As part of my Phd dissertation at Walden University, I developed an application that would analyze the sentiments of tweets that include the stock symbols of the publicly held firms in the United States and correlate the results with the financial data of such firms during the period of the research. At the time of the coding, between 4th quarter of 2014 and the first quarter of 2015, I could not find ready made tools that I could use for conducting the data analysis. Some companies offered solutions at very high costs while other tools had limited capabilities. So I went ahead and stitched various tools and coding techniques for my own research. The key steps and scripting tools used were as follows:

  • Used Twitter APIs and Tweepy libraries in my Python code that would extract the relevant tweets on a streaming-basis from Twitter
  • Leveraged Yahoo Developer Network using my Python code to extract the financial data of each of the publicly held firms in the United States.

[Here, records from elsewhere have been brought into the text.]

-- pv_equiv track=rewrite | github.com/bivex/Melodica | melodica/generators/_melody_pitch.py | _all_pitches_in_range
-- ===== SOURCE A (Python) =====
-- def _all_pitches_in_range(pc: int, low: int, high: int) -> list[int]:
--     """All MIDI pitches with the given pitch class in [low, high]."""
--     pc = pc % 12
--     result = []
--     start = pc + ((low - pc + 11) // 12) * 12
--     p = start
--     while p <= high:
--         result.append(p)
--         p += 12
--     return result
-- ===== SOURCE B (Python) =====
-- def _all_pitches_in_range(pc: int, low: int, high: int) -> list[int]:
--     """All MIDI pitches with the given pitch class in [low, high]."""
--     pc = pc % 12
--     return [p for p in range(low, high + 1) if p % 12 == pc]
-- ===== Notes on version B (the rewrite author's own statement) =====
-- stated objective: simpler
-- what changed: B scans every integer of [low, high] and keeps those whose value mod 12 equals the normalised pitch class, instead of A's closed-form ceiling computation of the first match followed by a stride-12 pointer loop.
import Mathlib
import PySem

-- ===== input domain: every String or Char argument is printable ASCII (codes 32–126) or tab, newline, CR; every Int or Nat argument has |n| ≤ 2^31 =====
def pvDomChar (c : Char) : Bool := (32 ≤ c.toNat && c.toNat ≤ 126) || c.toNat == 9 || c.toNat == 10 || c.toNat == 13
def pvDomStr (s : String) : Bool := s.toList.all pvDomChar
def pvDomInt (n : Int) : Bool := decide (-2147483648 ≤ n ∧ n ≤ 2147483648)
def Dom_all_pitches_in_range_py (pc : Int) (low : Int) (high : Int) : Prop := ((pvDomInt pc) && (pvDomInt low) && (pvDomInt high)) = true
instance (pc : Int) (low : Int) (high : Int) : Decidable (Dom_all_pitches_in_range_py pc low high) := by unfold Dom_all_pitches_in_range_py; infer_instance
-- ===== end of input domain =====

-- B replaces A's closed-form first-match + stride-12 pointer loop by a plain scan
-- of the whole range [low, high] filtered by pitch class (objective: simpler).

-- ===== PORT A =====
-- the 'while p <= high' loop of A, accumulating into `result`
def pvALoop (high : Int) (p : Int) (acc : List Int) : List Int :=
  if p ≤ high then pvALoop high (p + 12) (acc ++ [p]) else acc
termination_by (high + 1 - p).toNat
decreasing_by omega

def all_pitches_in_range_py (pc : Int) (low : Int) (high : Int) : List Int :=
  let pc2 := PySem.Int.mod pc 12
  let start := pc2 + (PySem.Int.floordiv (low - pc2 + 11) 12) * 12
  pvALoop high start []

-- ===== PORT B =====
def all_pitches_in_range_py_alt (pc : Int) (low : Int) (high : Int) : List Int :=
  let pc2 := PySem.Int.mod pc 12
  (PySem.List.pyRange low (high + 1) 1).filter (fun p => PySem.Int.mod p 12 == pc2)

-- ===== PRECONDITION & SPEC =====
def Spec_all_pitches_in_range_py (pc : Int) (low : Int) (high : Int) (out : List Int) : Prop := out = all_pitches_in_range_py_alt pc low high
instance (pc : Int) (low : Int) (high : Int) (out : List Int) : Decidable (Spec_all_pitches_in_range_py pc low high out) := by unfold Spec_all_pitches_in_range_py; infer_instance

-- ===== CLAIM (what is proved, stated in full; the proofs are below) =====
def Claim_equal_all_pitches_in_range_py : Prop := ∀ (pc : Int) (low : Int) (high : Int), Dom_all_pitches_in_range_py pc low high → Spec_all_pitches_in_range_py pc low high (all_pitches_in_range_py pc low high)

-- ===== LEMMAS AND PROOFS =====

theorem pvALoop_acc (high : Int) : ∀ (n : Nat) (p : Int), (high + 1 - p).toNat ≤ n →
    ∀ (acc : List Int), pvALoop high p acc = acc ++ pvALoop high p [] := by
  intro n
  induction n with
  | zero =>
    intro p hp acc
    have h : ¬ p ≤ high := by omega
    conv_lhs => rw [pvALoop]
    conv_rhs => rw [pvALoop]
    rw [if_neg h, if_neg h]
    simp
  | succ n ih =>
    intro p hp acc
    conv_lhs => rw [pvALoop]
    conv_rhs => rw [pvALoop]
    by_cases h : p ≤ high
    · rw [if_pos h, if_pos h]
      rw [ih (p + 12) (by omega) (acc ++ [p]), ih (p + 12) (by omega) ([] ++ [p])]
      simp
    · rw [if_neg h, if_neg h]; simp

theorem pv_main (high r : Int) (hr0 : 0 ≤ r) (hr : r < 12) :
    ∀ (n : Nat) (lo : Int), (high + 1 - lo).toNat ≤ n →
    (PySem.List.pyRange lo (high + 1) 1).filter (fun p => PySem.Int.mod p 12 == r)
      = pvALoop high (r + (PySem.Int.floordiv (lo - r + 11) 12) * 12) [] := by
  intro n
  induction n with
  | zero =>
    intro lo hlo
    rw [PySem.List.pyRange_one_eq_nil (by omega)]
    have hs : lo ≤ r + (PySem.Int.floordiv (lo - r + 11) 12) * 12 := by
      rw [PySem.Int.floordiv_eq_ediv_of_pos (by norm_num : (0:Int) < 12)]; omega
    rw [pvALoop, if_neg (by omega)]
    simp
  | succ n ih =>
    intro lo hlo
    by_cases h : lo ≤ high
    · rw [PySem.List.pyRange_one_cons (by omega), List.filter_cons]
      have hmod : PySem.Int.mod lo 12 = lo % 12 := PySem.Int.mod_eq_emod_of_pos (by norm_num)
      have hfd : PySem.Int.floordiv (lo - r + 11) 12 = (lo - r + 11) / 12 :=
        PySem.Int.floordiv_eq_ediv_of_pos (by norm_num)
      have hfd' : PySem.Int.floordiv (lo + 1 - r + 11) 12 = (lo + 1 - r + 11) / 12 :=
        PySem.Int.floordiv_eq_ediv_of_pos (by norm_num)
      by_cases hm : lo % 12 = r
      · -- lo matches the pitch class: A's start for this suffix is lo itself
        have hs : r + (PySem.Int.floordiv (lo - r + 11) 12) * 12 = lo := by
          rw [hfd]; omega
        have hs' : r + (PySem.Int.floordiv (lo + 1 - r + 11) 12) * 12 = lo + 12 := by
          rw [hfd']; omega
        have hb : (PySem.Int.mod lo 12 == r) = true := by
          rw [hmod, hm]; simp
        rw [hb, if_pos rfl, hs]
        conv_rhs => rw [pvALoop]
        rw [if_pos h]
        rw [pvALoop_acc high ((high + 1 - (lo + 12)).toNat) (lo + 12) (le_refl _) ([] ++ [lo])]
        rw [ih (lo + 1) (by omega), hs']
        simp
      · -- lo does not match: the start is unchanged
        have hb : (PySem.Int.mod lo 12 == r) = false := by
          rw [hmod]; simp [hm]
        rw [hb]
        simp only [Bool.false_eq_true, if_false]
        have hs : (PySem.Int.floordiv (lo + 1 - r + 11) 12) = (PySem.Int.floordiv (lo - r + 11) 12) := by
          rw [hfd, hfd']; omega
        rw [ih (lo + 1) (by omega), hs]
    · rw [PySem.List.pyRange_one_eq_nil (by omega)]
      have hs : lo ≤ r + (PySem.Int.floordiv (lo - r + 11) 12) * 12 := by
        rw [PySem.Int.floordiv_eq_ediv_of_pos (by norm_num : (0:Int) < 12)]; omega
      rw [pvALoop, if_neg (by omega)]
      simp

-- ===== VERDICT (by name: the statement is the Claim_ definition above) =====
theorem all_pitches_in_range_py_spec : Claim_equal_all_pitches_in_range_py := by
  intro pc low high _
  unfold Spec_all_pitches_in_range_py all_pitches_in_range_py all_pitches_in_range_py_alt
  have hr : PySem.Int.mod pc 12 = pc % 12 := PySem.Int.mod_eq_emod_of_pos (by norm_num)
  simp only []
  rw [pv_main high (PySem.Int.mod pc 12) (by rw [hr]; omega) (by rw [hr]; omega)
      ((high + 1 - low).toNat) low (le_refl _)]
theorem pv_kahn_main (temp : PySem.Dict String (List String)) (K : List String)
    (rev : PySem.Dict String (List String))
    (hK : K.Nodup)
    (hrevc : ∀ x m, (rev.getD x []).count m = (pvDeps temp m).count x)
    (hdepK : ∀ n, pvDeps temp n ≠ [] → n ∈ K) :
    ∀ (fuel : Nat) (Q : List String) (indeg : PySem.Dict String Int) (visited : Int)
      (P : List String),
      pvKahnInv temp K Q indeg visited P →
      Q.length + pvPhi indeg < fuel →
      ∃ P' : List String,
        (pvKahnLoop rev fuel Q indeg visited).1 = (P'.length : Int)
        ∧ (pvKahnLoop rev fuel Q indeg visited).2.keys = K
        ∧ pvLeastClosed temp K P' := by
  intro fuel
  induction fuel with
  | zero => intro Q indeg visited P hInv hb; omega
  | succ fuel ih =>
    intro Q indeg visited P hInv hb
    obtain ⟨i1, i2, i3, i4, i5, i6, i7, i8, i9⟩ := hInv
    cases Q with
    | nil =>
      refine ⟨P, i1, i9, i5, i6, ?_, i8⟩
      intro n hn hd
      by_contra hnp
      exact absurd ((i3 n).2 ⟨hn, hnp, hd⟩) (List.not_mem_nil)
    | cons node rest =>
      obtain ⟨hnK, hnP, hndep⟩ := (i3 node).1 (List.mem_cons_self)
      obtain ⟨A, d1, d2, d3, d4, d5⟩ := pv_dec_fold (rev.getD node []) rest indeg
      -- abbreviations
      set P' := P ++ [node] with hP'
      have hmemP' : ∀ m, m ∈ P' ↔ m ∈ P ∨ m = node := by
        intro m; simp [hP']
      have hfsub : ∀ m, ((pvDeps temp m).filter (fun d => !P'.contains d)).length
          + (pvDeps temp m).count node
          = ((pvDeps temp m).filter (fun d => !P.contains d)).length :=
        fun m => pv_filter_sub_length (pvDeps temp m) P node hnP
      have hcount : ∀ m, (rev.getD node []).count m = (pvDeps temp m).count node :=
        fun m => hrevc node m
      -- m ∈ A characterization in terms of deps
      have hA : ∀ m, m ∈ A ↔ node ∈ pvDeps temp m ∧ (∀ d ∈ pvDeps temp m, d ∈ P') := by
        intro m
        rw [d3 m, i2 m, hcount m]
        have hf := hfsub m
        have hmemiff : (∀ d ∈ pvDeps temp m, d ∈ P') ↔
            ((pvDeps temp m).filter (fun d => !P'.contains d)).length = 0 := by
          rw [List.length_eq_zero_iff, List.filter_eq_nil_iff]
          constructor
          · intro h a ha
            simp [List.contains_eq_mem, h a ha]
          · intro h a ha
            have := h a ha
            simpa [List.contains_eq_mem] using this
        have hnodemem : node ∈ pvDeps temp m ↔ 1 ≤ (pvDeps temp m).count node := by
          constructor
          · intro h
            exact Nat.one_le_iff_ne_zero.2 (fun h0 => (List.count_eq_zero.1 h0) h)
          · intro h
            by_contra hn
            rw [List.count_eq_zero.2 hn] at h
            omega
        rw [hmemiff, hnodemem]
        constructor
        · intro ⟨h1, h2⟩
          constructor
          · omega
          · omega
        · intro ⟨h1, h2⟩
          constructor
          · omega
          · omega
      have hAK : ∀ m ∈ A, m ∈ K := by
        intro m hm
        have := (hA m).1 hm
        exact hdepK m (fun he => by rw [he] at this; exact absurd this.1 (List.not_mem_nil))
      have hAnotP' : ∀ m ∈ A, m ∉ P' := by
        intro m hm hmP'
        have hmA := (hA m).1 hm
        rcases (hmemP' m).1 hmP' with hmP | rfl
        · exact hnP (i7 m hmP node hmA.1)
        · have h0 : ((pvDeps temp m).filter (fun d => !P.contains d)).length = 0 := by
            rw [List.length_eq_zero_iff, List.filter_eq_nil_iff]
            intro a ha
            simp [List.contains_eq_mem, hndep a ha]
          have := (hA m).1 hm
          rw [d3 m, i2 m] at hm
          omega
      -- the new invariant
      have hInv' : pvKahnInv temp K (rest ++ A)
          ((((rev.getD node []).foldl (fun st dependent =>
            if st.2.getD dependent 0 - 1 = 0
            then (st.1 ++ [dependent], st.2.insert dependent (st.2.getD dependent 0 - 1))
            else (st.1, st.2.insert dependent (st.2.getD dependent 0 - 1))) (rest, indeg))).2)
          (visited + 1) P' := by
        refine ⟨?_, ?_, ?_, ?_, ?_, ?_, ?_, ?_, ?_⟩
        · rw [i1, hP']; push_cast; simp
        · intro m
          rw [d4 m, i2 m, hcount m]
          have := hfsub m
          push_cast
          omega
        · intro m
          constructor
          · intro hm
            rcases List.mem_append.1 hm with hm | hm
            · have hmQ := (i3 m).1 (List.mem_cons_of_mem node hm)
              have hmne : m ≠ node := by
                rintro rfl
                exact absurd hm (List.nodup_cons.1 i4).1
              refine ⟨hmQ.1, ?_, fun d hd => (hmemP' d).2 (Or.inl (hmQ.2.2 d hd))⟩
              intro hmP'
              rcases (hmemP' m).1 hmP' with h | h
              · exact hmQ.2.1 h
              · exact hmne h
            · exact ⟨hAK m hm, hAnotP' m hm, ((hA m).1 hm).2⟩
          · rintro ⟨hmK, hmP', hmdep⟩
            have hmP : m ∉ P := fun h => hmP' ((hmemP' m).2 (Or.inl h))
            have hmne : m ≠ node := fun h => hmP' ((hmemP' m).2 (Or.inr h))
            by_cases hnd : node ∈ pvDeps temp m
            · exact List.mem_append.2 (Or.inr ((hA m).2 ⟨hnd, hmdep⟩))
            · have hsubP : ∀ d ∈ pvDeps temp m, d ∈ P := by
                intro d hd
                rcases (hmemP' d).1 (hmdep d hd) with h | rfl
                · exact h
                · exact absurd hd hnd
              have hmQ : m ∈ node :: rest := (i3 m).2 ⟨hmK, hmP, hsubP⟩
              rcases List.mem_cons.1 hmQ with rfl | h
              · exact absurd rfl hmne
              · exact List.mem_append.2 (Or.inl h)
        · refine List.Nodup.append (List.nodup_cons.1 i4).2 d2 ?_
          intro m hmr hmA
          have hdepsP : ∀ d ∈ pvDeps temp m, d ∈ P :=
            ((i3 m).1 (List.mem_cons_of_mem node hmr)).2.2
          have hnd := (hA m).1 hmA
          exact hnP (hdepsP node hnd.1)
        · exact i5.append (List.nodup_singleton node) (List.disjoint_singleton.2 hnP)
        · intro x hx
          rcases (hmemP' x).1 hx with h | rfl
          · exact i6 x h
          · exact hnK
        · intro m hm d hd
          apply (hmemP' d).2
          rcases (hmemP' m).1 hm with h | rfl
          · exact Or.inl (i7 m h d hd)
          · exact Or.inl (hndep d hd)
        · intro S hS x hx
          rcases (hmemP' x).1 hx with h | rfl
          · exact i8 S hS x h
          · exact hS x hnK (fun d hd => i8 S hS d (hndep d hd))
        · rw [d5, i9]
          intro x hx
          have hxc : (pvDeps temp x).count node ≠ 0 := by
            rw [← hcount x]
            exact fun h => (List.count_eq_zero.1 h) hx
          have hxd : pvDeps temp x ≠ [] := by
            intro he
            rw [he] at hxc
            simp at hxc
          rw [i9]
          exact hdepK x hxd
      -- the fuel bound
      have hb' : (rest ++ A).length +
          pvPhi ((((rev.getD node []).foldl (fun st dependent =>
            if st.2.getD dependent 0 - 1 = 0
            then (st.1 ++ [dependent], st.2.insert dependent (st.2.getD dependent 0 - 1))
            else (st.1, st.2.insert dependent (st.2.getD dependent 0 - 1))) (rest, indeg))).2)
          < fuel := by
        obtain ⟨_, _, _, _, _, _, _, _, i9'⟩ := hInv'
        have hknd : K.Nodup := hK
        set F := fun m => ((pvDeps temp m).filter (fun d => !P.contains d)).length with hF
        set G := fun m => (pvDeps temp m).count node with hG
        have hGF : ∀ m ∈ K, G m ≤ F m := by
          intro m _
          have := hfsub m
          simp only [hF, hG]
          omega
        have hphi_old : pvPhi indeg = (K.map F).sum := by
          unfold pvPhi
          rw [← i9, PySem.Dict.values_eq_map_keys indeg (by rw [i9]; exact hK) 0, List.map_map]
          congr 1
          apply List.map_congr_left
          intro m hm
          simp only [Function.comp]
          rw [i2 m]
          simp [hF]
        have hphi_new : pvPhi ((((rev.getD node []).foldl (fun st dependent =>
            if st.2.getD dependent 0 - 1 = 0
            then (st.1 ++ [dependent], st.2.insert dependent (st.2.getD dependent 0 - 1))
            else (st.1, st.2.insert dependent (st.2.getD dependent 0 - 1))) (rest, indeg))).2)
            = (K.map (fun m => F m - G m)).sum := by
          unfold pvPhi
          rw [PySem.Dict.values_eq_map_keys _ (by rw [i9']; exact hK) 0, i9', List.map_map]
          congr 1
          apply List.map_congr_left
          intro m hm
          simp only [Function.comp]
          rw [d4 m, i2 m, hcount m]
          have := hfsub m
          have h2 : (((pvDeps temp m).filter (fun d => !P.contains d)).length : Int)
              - ((pvDeps temp m).count node : Int)
              = (((pvDeps temp m).filter (fun d => !P.contains d)).length
                - (pvDeps temp m).count node : Nat) := by
            push_cast
            omega
          rw [h2]
          simp [hF, hG]
        have hsum := pv_sum_sub K F G hGF
        have hAle : A.length ≤ (K.map G).sum := by
          refine le_trans (pv_len_le_sum A G ?_) (pv_subperm_sum A K G d2 hAK)
          intro m hm
          have hmem := ((hA m).1 hm).1
          simp only [hG]
          exact Nat.one_le_iff_ne_zero.2 (fun h => (List.count_eq_zero.1 h) hmem)
        rw [hphi_new]
        rw [hphi_old] at hb
        simp only [List.length_append, List.length_cons] at hb ⊢
        omega
      -- apply the IH
      show ∃ P'', (pvKahnLoop rev (fuel+1) (node :: rest) indeg visited).1 = _ ∧ _
      have hstep : pvKahnLoop rev (fuel+1) (node :: rest) indeg visited
          = pvKahnLoop rev fuel
            ((((rev.getD node []).foldl (fun st dependent =>
              if st.2.getD dependent 0 - 1 = 0
              then (st.1 ++ [dependent], st.2.insert dependent (st.2.getD dependent 0 - 1))
              else (st.1, st.2.insert dependent (st.2.getD dependent 0 - 1))) (rest, indeg))).1)
            ((((rev.getD node []).foldl (fun st dependent =>
              if st.2.getD dependent 0 - 1 = 0
              then (st.1 ++ [dependent], st.2.insert dependent (st.2.getD dependent 0 - 1))
              else (st.1, st.2.insert dependent (st.2.getD dependent 0 - 1))) (rest, indeg))).2)
            (visited + 1) := rfl
      rw [hstep, d1]
      exact ih (rest ++ A) _ (visited + 1) P' hInv' hb'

  • Extracted the stock symbols of all publicly held companies in the United States by extracting the data from nasdaq.com using IPython Pandas libraries
  • Developed a portal using Python Django that would help me train the machine learning system to recognize negative and positive sentiments.
  • Used Stanford Core NLP java modules with the help of the trained data to analyze the sentiments of all the tweets
  • Used IPython Pandas in a Notebook format to conduct the data analysis.

The source code is available on finSentiment on Github. In subsequent posts I will explain what the scripts do, which is relevant and which is not, and how the scripts can be used in other projects.